More detail on some of the above steps is available in the following section of the Harvard Dataverse user guide: https://guides.dataverse.org/en/latest/user/find-use-data.html#finding-data
3.2 Using R commands
Some limitations of relying purely on a web-browser are that it is a purely manual approach that can become inefficient for large number of data requests and which is not reproducible (thereby limiting transparency about the specific data items / versions used in an analysis). It can therefore be desirable to explore alternatives that are based on programming commands. Programmatic approaches have the advantage of being more readily incorporated into automated and reproducible workflows.
There are a range of software tools in different languages that can be used to programmatically search and retrieve files in Dataverse Collections. More information on these resources on a dedicated page within the Dataverse Project’s documentation.
One of these tools is dataverse
- “the R Client for Dataverse Repositories”. The dataverse
R package has a range of functions that are very helpful for general tasks relating to the search and retrieval of files contained in Dataverse Datasets. These functions are not the focus of this tutorial, but you can read more about them on the [packages documentation website]((https://iqss.github.io/dataverse-client-r/).
The remainder of this tutorial is focused on the use of another R package called ready4use
which created by Orygen to help manage open-source data for use in mental health models. The ready4use
R package extends the dataverse
R package and one of its applications is to ingest R objects stored in Dataverse Datasets in the “.Rds” file format directly into an R Session’s working memory. More information about ready4use
is available on its documentation website.
3.2.1 Install and load required R packages
As ready4use
is still a development package, you may need to first install the devtools
package to help install it. The following commands entered in your R console will do this.
utils::install.packages("devtools")
devtools::install_github("ready4-dev/ready4use")
We now load the ready4use
package and the ready4
framework for youth mental health modelling that it depends on. The ready4
framework will have been automatically installed along with ready4use.
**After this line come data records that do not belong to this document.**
-- pv_equiv track=rewrite | github.com/hyobin0726/Algorithm | 프로그래머스/1/1845. 폰켓몬/폰켓몬.py | solution
-- ===== SOURCE A (Python) =====
-- def solution(nums):
--     answer = 0
--     phone=set()
--     for i in nums :
--
--         if len(phone)<len(nums)//2:
--             phone.add(i)
--         else:
--             break
--
--     return len(phone)
-- ===== SOURCE B (Python) =====
-- def solution(nums):
--     return min(len(set(nums)), len(nums) // 2)
-- ===== Notes on version B (the rewrite author's own statement) =====
-- stated objective: simpler
-- what changed: Replaced the guarded loop with early break by the closed form min(len(set(nums)), len(nums)//2).
import Mathlib
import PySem

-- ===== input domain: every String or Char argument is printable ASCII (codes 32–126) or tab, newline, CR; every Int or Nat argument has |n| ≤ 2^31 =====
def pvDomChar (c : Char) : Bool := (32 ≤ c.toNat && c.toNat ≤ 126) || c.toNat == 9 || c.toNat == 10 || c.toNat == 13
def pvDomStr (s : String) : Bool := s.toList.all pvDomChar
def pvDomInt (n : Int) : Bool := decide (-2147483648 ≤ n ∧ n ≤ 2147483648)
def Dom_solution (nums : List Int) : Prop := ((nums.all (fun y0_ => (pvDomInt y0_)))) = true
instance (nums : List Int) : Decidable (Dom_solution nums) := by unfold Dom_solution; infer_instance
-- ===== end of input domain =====

-- B replaces A's guarded loop-with-break by the closed form min(len(set(nums)), len(nums)//2) (simpler).


-- ===== PORT A =====
-- the for-loop with its break: stops at the first element for which len(phone) < len(nums)//2 fails
def solutionLoopA (half : Int) : List Int → PySem.Set Int → PySem.Set Int
  | [], phone => phone
  | i :: rest, phone =>
      if (PySem.Set.len phone) < half then solutionLoopA half rest (PySem.Set.add phone i)
      else phone

def solution (nums : List Int) : Int :=
  let phone := solutionLoopA (PySem.Int.floordiv (nums.length : Int) 2) nums PySem.Set.empty
  PySem.Set.len phone

-- ===== PORT B =====
def solution_alt (nums : List Int) : Int :=
  min (PySem.Set.len (PySem.Set.ofList nums)) (PySem.Int.floordiv (nums.length : Int) 2)

-- ===== PRECONDITION & SPEC =====
def Spec_solution (nums : List Int) (out : Int) : Prop := out = solution_alt nums
instance (nums : List Int) (out : Int) : Decidable (Spec_solution nums out) := by unfold Spec_solution; infer_instance

-- ===== CLAIM (what is proved, stated in full; the proofs are below) =====
def Claim_equal_solution : Prop := ∀ (nums : List Int), Dom_solution nums → Spec_solution nums (solution nums)

-- ===== LEMMAS AND PROOFS =====

theorem len_add_le (s : PySem.Set Int) (x : Int) :
    PySem.Set.len (PySem.Set.add s x) ≤ PySem.Set.len s + 1 := by
  simp only [PySem.Set.len, PySem.Set.add]
  split <;> simp

theorem len_le_len_update (s : PySem.Set Int) (l : List Int) :
    PySem.Set.len s ≤ PySem.Set.len (PySem.Set.update s l) := by
  induction l generalizing s with
  | nil => simp [PySem.Set.update]
  | cons x xs ih =>
      rw [PySem.Set.update_cons]
      calc PySem.Set.len s ≤ PySem.Set.len (PySem.Set.add s x) := by
            simp only [PySem.Set.len, PySem.Set.add]; split <;> simp
        _ ≤ _ := ih _

theorem loopA_eq (half : Int) (l : List Int) (s : PySem.Set Int)
    (hle : PySem.Set.len s ≤ half) :
    PySem.Set.len (solutionLoopA half l s)
      = min (PySem.Set.len (PySem.Set.update s l)) half := by
  induction l generalizing s with
  | nil =>
      show PySem.Set.len s = min (PySem.Set.len (PySem.Set.update s [])) half
      rw [show PySem.Set.update s [] = s from rfl]
      exact (min_eq_left hle).symm
  | cons i rest ih =>
      rw [solutionLoopA, PySem.Set.update_cons]
      split
      · rename_i hlt
        exact ih (PySem.Set.add s i) (le_trans (len_add_le s i) (by omega))
      · rename_i hnlt
        have hs : PySem.Set.len s = half := le_antisymm hle (by omega)
        have := len_le_len_update (PySem.Set.add s i) rest
        have h2 : PySem.Set.len s ≤ PySem.Set.len (PySem.Set.add s i) := by
          simp only [PySem.Set.len, PySem.Set.add]; split <;> simp
        omega

-- ===== VERDICT (by name: the statement is the Claim_ definition above) =====
theorem solution_spec : Claim_equal_solution := by
  intro nums _
  show solution nums = solution_alt nums
  unfold solution solution_alt
  have h0 : PySem.Set.len (PySem.Set.empty (α := Int)) ≤ PySem.Int.floordiv (nums.length : Int) 2 := by
    simp only [PySem.Set.len, PySem.Set.empty, List.length_nil, Nat.cast_zero]
    rw [show ((2:Int)) = ((2:Nat):Int) from rfl, PySem.Int.floordiv_natCast]
    exact_mod_cast Nat.zero_le _
  rw [loopA_eq _ _ _ h0,
    show PySem.Set.update (PySem.Set.empty) nums = PySem.Set.ofList nums from PySem.Set.update_nil_left nums]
3.2.2 Specify repository details
The next step is to create a Ready4useRepos
object, which in this example we will call X
, that contains the details of the Dataverse Dataset from which we wish to retrieve R objects. We need to supply three pieces of information to Ready4useRepos
. Two of these items of information will be the same for any data item retrieved from our Dataverse Collection and are the Dataverse Collection identifier (which for us is “openmind”) and the server on which the containing Dataverse Installation is hosted (in our case “dataverse.harvard.edu”). The one item of information that will vary based on your requirements is the name / identifier (DOI) of the Dataverse Dataset from which we wish to retrieve data. In this example we are using the DOI for the “Synthetic (fake) youth mental health datasets and data dictionaries” Dataverse Dataset.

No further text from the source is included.